EXERCISE: Quote the entries below from the line with "instance (header : List String) : Decidable" through the line with "on every string)", both ends included, and only those lines.

RECORDS:
-- pv_equiv track=rewrite | github.com/aegiskeller/processPhotometry | analyze_photometry.py | collect_star_labels
-- ===== SOURCE A (Python) =====
-- from typing import Iterable, Mapping
--
-- def collect_star_labels(header: Iterable[str]) -> list[str]:
--     labels = []
--     for column in header:
--         if column.startswith("Source_AMag_"):
--             labels.append(column.removeprefix("Source_AMag_"))
--     # Preserve natural ordering by preferring target/check before comparisons.
--     def sort_key(label: str) -> tuple[int, str]:
--         if label == "T1":
--             return (0, label)
--         if label == "T2":
--             return (1, label)
--         if label.startswith("C"):
--             return (2, label)
--         return (3, label)
--
--     return sorted(labels, key=sort_key)
-- ===== SOURCE B (Python) =====
-- def collect_star_labels(header):
--     labels = [column[len("Source_AMag_"):] for column in header
--               if column.startswith("Source_AMag_")]
--     t1, t2, comps, others = [], [], [], []
--     for label in labels:
--         if label == "T1":
--             t1.append(label)
--         elif label == "T2":
--             t2.append(label)
--         elif label.startswith("C"):
--             comps.append(label)
--         else:
--             others.append(label)
--     return sorted(t1) + sorted(t2) + sorted(comps) + sorted(others)
-- ===== Notes on version B (the rewrite author's own statement) =====
-- stated objective: alternative
-- what changed: Replaces the single composite-key sort (bucket rank, label) by a one-pass partition into four explicit buckets (T1, T2, C-labels, others), each sorted plainly by label and concatenated in bucket order.
import Mathlib
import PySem

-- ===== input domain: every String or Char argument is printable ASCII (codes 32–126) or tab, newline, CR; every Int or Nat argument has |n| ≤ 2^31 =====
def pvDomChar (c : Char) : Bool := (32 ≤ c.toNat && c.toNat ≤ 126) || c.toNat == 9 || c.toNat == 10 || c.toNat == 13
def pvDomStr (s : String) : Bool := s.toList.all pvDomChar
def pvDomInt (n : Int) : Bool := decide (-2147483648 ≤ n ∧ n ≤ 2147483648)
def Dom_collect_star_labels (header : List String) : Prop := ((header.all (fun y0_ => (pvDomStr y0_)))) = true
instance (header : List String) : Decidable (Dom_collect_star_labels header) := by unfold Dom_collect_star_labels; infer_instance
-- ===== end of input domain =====

-- B replaces A's single composite-key sort by a one-pass partition into four buckets (T1/T2/C/others),
-- each sorted plainly and concatenated in bucket order (alternative decomposition, same cost).

-- ===== PORT A =====
-- column.removeprefix("Source_AMag_") after the startswith check == drop the 12 prefix chars (exact on every string)
def pvStrip (s : String) : String := String.ofList (s.toList.drop 12)

-- the tuple key's first component (the tuple itself is passed to sorted2 as its two components)
def pvSortKey1 (label : String) : Int :=
  if label = "T1" then 0
  else if label = "T2" then 1
  else if PySem.Str.startswith label "C" then 2
  else 3

def collect_star_labels (header : List String) : List String :=
  let labels := header.foldl (fun acc column =>
    if PySem.Str.startswith column "Source_AMag_" then acc ++ [pvStrip column] else acc) []
  PySem.List.sorted2 labels pvSortKey1 (fun label => label) false

-- ===== PORT B =====
def collect_star_labels_alt (header : List String) : List String :=
  -- labels = [column[12:] for column in header if column.startswith("Source_AMag_")]
  let labels := (header.filter (fun column => PySem.Str.startswith column "Source_AMag_")).map pvStrip
  -- one pass: partition into the four buckets with an if/elif chain
  let p := labels.foldl (fun acc label =>
      if label = "T1" then (acc.1 ++ [label], acc.2.1, acc.2.2.1, acc.2.2.2)
      else if label = "T2" then (acc.1, acc.2.1 ++ [label], acc.2.2.1, acc.2.2.2)
      else if PySem.Str.startswith label "C" then (acc.1, acc.2.1, acc.2.2.1 ++ [label], acc.2.2.2)
      else (acc.1, acc.2.1, acc.2.2.1, acc.2.2.2 ++ [label]))
    (([], [], [], []) : List String × List String × List String × List String)
  PySem.List.sorted p.1 (fun x => x) false ++ PySem.List.sorted p.2.1 (fun x => x) false ++
    PySem.List.sorted p.2.2.1 (fun x => x) false ++ PySem.List.sorted p.2.2.2 (fun x => x) false

-- ===== PRECONDITION & SPEC =====
def Spec_collect_star_labels (header : List String) (out : List String) : Prop := out = collect_star_labels_alt header
instance (header : List String) (out : List String) : Decidable (Spec_collect_star_labels header out) := by unfold Spec_collect_star_labels; infer_instance

-- ===== CLAIM (what is proved, stated in full; the proofs are below) =====
def Claim_equal_collect_star_labels : Prop := ∀ (header : List String), Dom_collect_star_labels header → Spec_collect_star_labels header (collect_star_labels header)

-- ===== LEMMAS AND PROOFS =====

-- the four (mutually exclusive, exhaustive) bucket predicates of B's if/elif chain
def pvQ0 (l : String) : Bool := decide (l = "T1")
def pvQ1 (l : String) : Bool := !decide (l = "T1") && decide (l = "T2")
def pvQ2 (l : String) : Bool := !decide (l = "T1") && !decide (l = "T2") && PySem.Str.startswith l "C"
def pvQ3 (l : String) : Bool := !decide (l = "T1") && !decide (l = "T2") && !PySem.Str.startswith l "C"

-- the composite key as a single lexicographic value
def pvKey (l : String) : Lex (Int × String) := toLex (pvSortKey1 l, l)

lemma pvKey_inj : Function.Injective pvKey := by
  intro a b h
  have := congrArg (fun x => (ofLex x).2) h
  simpa [pvKey] using this

lemma pvLt_eq :
    (fun a b => decide (pvSortKey1 a < pvSortKey1 b) ||
      (!decide (pvSortKey1 b < pvSortKey1 a) && decide (a < b))) =
    (fun a b => decide (pvKey a < pvKey b)) := by
  funext a b
  by_cases h1 : pvSortKey1 a < pvSortKey1 b <;>
    by_cases h2 : pvSortKey1 b < pvSortKey1 a <;>
      by_cases h3 : a < b <;>
        simp [pvKey, Prod.Lex.lt_iff, h1, h2, h3] <;> omega

lemma pvSorted2_eq (labels : List String) :
    PySem.List.sorted2 labels pvSortKey1 (fun l => l) false =
    PySem.List.sorted labels pvKey false := by
  show labels.foldl (fun acc x => PySem.List.insertBy
      (fun a b => decide (pvSortKey1 a < pvSortKey1 b) ||
        (!decide (pvSortKey1 b < pvSortKey1 a) && decide (a < b))) x acc) [] = _
  rw [pvLt_eq, ← PySem.List.sorted_eq_foldl_insertBy]

-- the partition fold computes the four filters
lemma pvPart_eq (ls : List String)
    (t1 t2 cs os : List String) :
    ls.foldl (fun acc label =>
      if label = "T1" then (acc.1 ++ [label], acc.2.1, acc.2.2.1, acc.2.2.2)
      else if label = "T2" then (acc.1, acc.2.1 ++ [label], acc.2.2.1, acc.2.2.2)
      else if PySem.Str.startswith label "C" then (acc.1, acc.2.1, acc.2.2.1 ++ [label], acc.2.2.2)
      else (acc.1, acc.2.1, acc.2.2.1, acc.2.2.2 ++ [label])) (t1, t2, cs, os) =
    (t1 ++ ls.filter pvQ0, t2 ++ ls.filter pvQ1, cs ++ ls.filter pvQ2, os ++ ls.filter pvQ3) := by
  induction ls generalizing t1 t2 cs os with
  | nil => simp
  | cons l ls ih =>
    simp only [List.foldl_cons]
    by_cases h1 : l = "T1"
    · rw [if_pos h1, ih]
      simp [pvQ0, pvQ1, pvQ2, pvQ3, h1]
    · rw [if_neg h1]
      by_cases h2 : l = "T2"
      · rw [if_pos h2, ih]
        simp [pvQ0, pvQ1, pvQ2, pvQ3, h2]
      · rw [if_neg h2]
        by_cases h3 : PySem.Str.startswith l "C" = true
        · have h3' : PySem.Chars.startswith l.toList ['C'] = true := by simpa using h3
          rw [if_pos h3, ih]
          simp [pvQ0, pvQ1, pvQ2, pvQ3, h1, h2, h3']
        · have h3' : PySem.Chars.startswith l.toList ['C'] = false := by simpa using h3
          rw [if_neg h3, ih]
          simp [pvQ0, pvQ1, pvQ2, pvQ3, h1, h2, h3']

lemma pvPermAux {α : Type} (a : α) (u v w : List α) (h : (u ++ v).Perm w) :
    (u ++ a :: v).Perm (a :: w) := List.perm_middle.trans (h.cons a)

lemma pvPart_perm (ls : List String) :
    (ls.filter pvQ0 ++ ls.filter pvQ1 ++ ls.filter pvQ2 ++ ls.filter pvQ3).Perm ls := by
  induction ls with
  | nil => simp
  | cons l ls ih =>
    have ih' : (ls.filter pvQ0 ++ (ls.filter pvQ1 ++ (ls.filter pvQ2 ++ ls.filter pvQ3))).Perm ls := by
      simpa [List.append_assoc] using ih
    by_cases h1 : l = "T1"
    · simpa [pvQ0, pvQ1, pvQ2, pvQ3, List.filter_cons, h1, List.append_assoc] using
        pvPermAux l [] (ls.filter pvQ0 ++ (ls.filter pvQ1 ++ (ls.filter pvQ2 ++ ls.filter pvQ3))) ls ih'
    · by_cases h2 : l = "T2"
      · simpa [pvQ0, pvQ1, pvQ2, pvQ3, List.filter_cons, h1, h2, List.append_assoc] using
          pvPermAux l (ls.filter pvQ0) (ls.filter pvQ1 ++ (ls.filter pvQ2 ++ ls.filter pvQ3)) ls ih'
      · by_cases h3 : PySem.Str.startswith l "C" = true
        · have h3' : PySem.Chars.startswith l.toList ['C'] = true := by simpa using h3
          simpa [pvQ0, pvQ1, pvQ2, pvQ3, List.filter_cons, h1, h2, h3', List.append_assoc] using
            pvPermAux l (ls.filter pvQ0 ++ ls.filter pvQ1) (ls.filter pvQ2 ++ ls.filter pvQ3) ls
              (by simpa [List.append_assoc] using ih')
        · have h3' : PySem.Chars.startswith l.toList ['C'] = false := by simpa using h3
          simpa [pvQ0, pvQ1, pvQ2, pvQ3, List.filter_cons, h1, h2, h3', List.append_assoc] using
            pvPermAux l (ls.filter pvQ0 ++ (ls.filter pvQ1 ++ ls.filter pvQ2)) (ls.filter pvQ3) ls
              (by simpa [List.append_assoc] using ih')

lemma pvK_of_q0 {l : String} (h : pvQ0 l = true) : pvSortKey1 l = 0 := by
  simp [pvQ0] at h; simp [pvSortKey1, h]
lemma pvK_of_q1 {l : String} (h : pvQ1 l = true) : pvSortKey1 l = 1 := by
  simp [pvQ1] at h; simp [pvSortKey1, h.2]
lemma pvK_of_q2 {l : String} (h : pvQ2 l = true) : pvSortKey1 l = 2 := by
  simp [pvQ2] at h; obtain ⟨⟨ha, hb⟩, hc⟩ := h; simp [pvSortKey1, ha, hb, hc]
lemma pvK_of_q3 {l : String} (h : pvQ3 l = true) : pvSortKey1 l = 3 := by
  simp [pvQ3] at h; obtain ⟨⟨ha, hb⟩, hc⟩ := h; simp [pvSortKey1, ha, hb, hc]

lemma pvKey_le_of_lt {a b : String} (h : pvSortKey1 a < pvSortKey1 b) : pvKey a ≤ pvKey b := by
  rw [pvKey, pvKey, Prod.Lex.le_iff]; left; simpa using h

lemma pvKey_le_of_eq {a b : String} (h : pvSortKey1 a = pvSortKey1 b) (h2 : a ≤ b) :
    pvKey a ≤ pvKey b := by
  rw [pvKey, pvKey, Prod.Lex.le_iff]; right; exact ⟨by simpa using h, by simpa using h2⟩

-- pairwise key-sortedness within one sorted bucket (all its members share the key's first component)
lemma pvPairwise_bucket (q : String → Bool) (i : Int) (ls : List String)
    (hk : ∀ l, q l = true → pvSortKey1 l = i) :
    ((PySem.List.sorted (ls.filter q) (fun x => x) false).Pairwise
      (fun a b => pvKey a ≤ pvKey b)) := by
  have hp := PySem.List.sorted_pairwise (ls.filter q) (fun x => x)
  refine hp.imp_of_mem ?_
  intro a b ha hb hab
  have ha' := List.of_mem_filter ((PySem.List.mem_sorted _ _ _ _).1 ha)
  have hb' := List.of_mem_filter ((PySem.List.mem_sorted _ _ _ _).1 hb)
  exact pvKey_le_of_eq ((hk a ha').trans (hk b hb').symm) hab

lemma pvMem_sorted_filter_key {q : String → Bool} {i : Int} {ls : List String} {a : String}
    (hk : ∀ l, q l = true → pvSortKey1 l = i)
    (ha : a ∈ PySem.List.sorted (ls.filter q) (fun x => x) false) : pvSortKey1 a = i :=
  hk a (List.of_mem_filter ((PySem.List.mem_sorted _ _ _ _).1 ha))

-- ===== VERDICT (by name: the statement is the Claim_ definition above) =====
theorem collect_star_labels_spec : Claim_equal_collect_star_labels := by
  intro header _
  unfold Spec_collect_star_labels collect_star_labels collect_star_labels_alt
  simp only [PySem.List.foldl_append_if, List.nil_append, pvPart_eq, pvSorted2_eq]
  set L := (header.filter (fun column => PySem.Str.startswith column "Source_AMag_")).map pvStrip with hL
  -- both sides are key-pairwise-sorted permutations of L
  have hperm : (PySem.List.sorted L pvKey false).Perm
      (PySem.List.sorted (L.filter pvQ0) (fun x => x) false ++
       PySem.List.sorted (L.filter pvQ1) (fun x => x) false ++
       PySem.List.sorted (L.filter pvQ2) (fun x => x) false ++
       PySem.List.sorted (L.filter pvQ3) (fun x => x) false) := by
    refine (PySem.List.sorted_perm L pvKey false).trans ?_
    refine (pvPart_perm L).symm.trans ?_
    exact ((((PySem.List.sorted_perm _ _ false).append
      (PySem.List.sorted_perm _ _ false)).append
      (PySem.List.sorted_perm _ _ false)).append
      (PySem.List.sorted_perm _ _ false)).symm
  have hpw1 := PySem.List.sorted_pairwise L pvKey
  have hpw2 : (PySem.List.sorted (L.filter pvQ0) (fun x => x) false ++
       PySem.List.sorted (L.filter pvQ1) (fun x => x) false ++
       PySem.List.sorted (L.filter pvQ2) (fun x => x) false ++
       PySem.List.sorted (L.filter pvQ3) (fun x => x) false).Pairwise
      (fun a b => pvKey a ≤ pvKey b) := by
    rw [List.pairwise_append, List.pairwise_append, List.pairwise_append]
    refine ⟨⟨⟨pvPairwise_bucket pvQ0 0 L (fun l => pvK_of_q0),
              pvPairwise_bucket pvQ1 1 L (fun l => pvK_of_q1), ?_⟩,
            pvPairwise_bucket pvQ2 2 L (fun l => pvK_of_q2), ?_⟩,
          pvPairwise_bucket pvQ3 3 L (fun l => pvK_of_q3), ?_⟩
    · intro a ha b hb
      exact pvKey_le_of_lt (by
        rw [pvMem_sorted_filter_key (fun l => pvK_of_q0) ha,
            pvMem_sorted_filter_key (fun l => pvK_of_q1) hb]; norm_num)
    · intro a ha b hb
      rcases List.mem_append.1 ha with h | h
      · exact pvKey_le_of_lt (by
          rw [pvMem_sorted_filter_key (fun l => pvK_of_q0) h,
              pvMem_sorted_filter_key (fun l => pvK_of_q2) hb]; norm_num)
      · exact pvKey_le_of_lt (by
          rw [pvMem_sorted_filter_key (fun l => pvK_of_q1) h,
              pvMem_sorted_filter_key (fun l => pvK_of_q2) hb]; norm_num)
    · intro a ha b hb
      have hb3 := pvMem_sorted_filter_key (fun l => pvK_of_q3) hb
      rcases List.mem_append.1 ha with h | h
      · rcases List.mem_append.1 h with h' | h'
        · exact pvKey_le_of_lt (by
            rw [pvMem_sorted_filter_key (fun l => pvK_of_q0) h', hb3]; norm_num)
        · exact pvKey_le_of_lt (by
            rw [pvMem_sorted_filter_key (fun l => pvK_of_q1) h', hb3]; norm_num)
      · exact pvKey_le_of_lt (by
          rw [pvMem_sorted_filter_key (fun l => pvK_of_q2) h, hb3]; norm_num)
  exact PySem.List.eq_of_perm_of_pairwise_le_of_injective pvKey pvKey_inj hperm hpw1 hpw2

FINAL ANSWER:
instance (header : List String) : Decidable (Dom_collect_star_labels header) := by unfold Dom_collect_star_labels; infer_instance
-- ===== end of input domain =====

-- B replaces A's single composite-key sort by a one-pass partition into four buckets (T1/T2/C/others),
-- each sorted plainly and concatenated in bucket order (alternative decomposition, same cost).

-- ===== PORT A =====
-- column.removeprefix("Source_AMag_") after the startswith check == drop the 12 prefix chars (exact on every string)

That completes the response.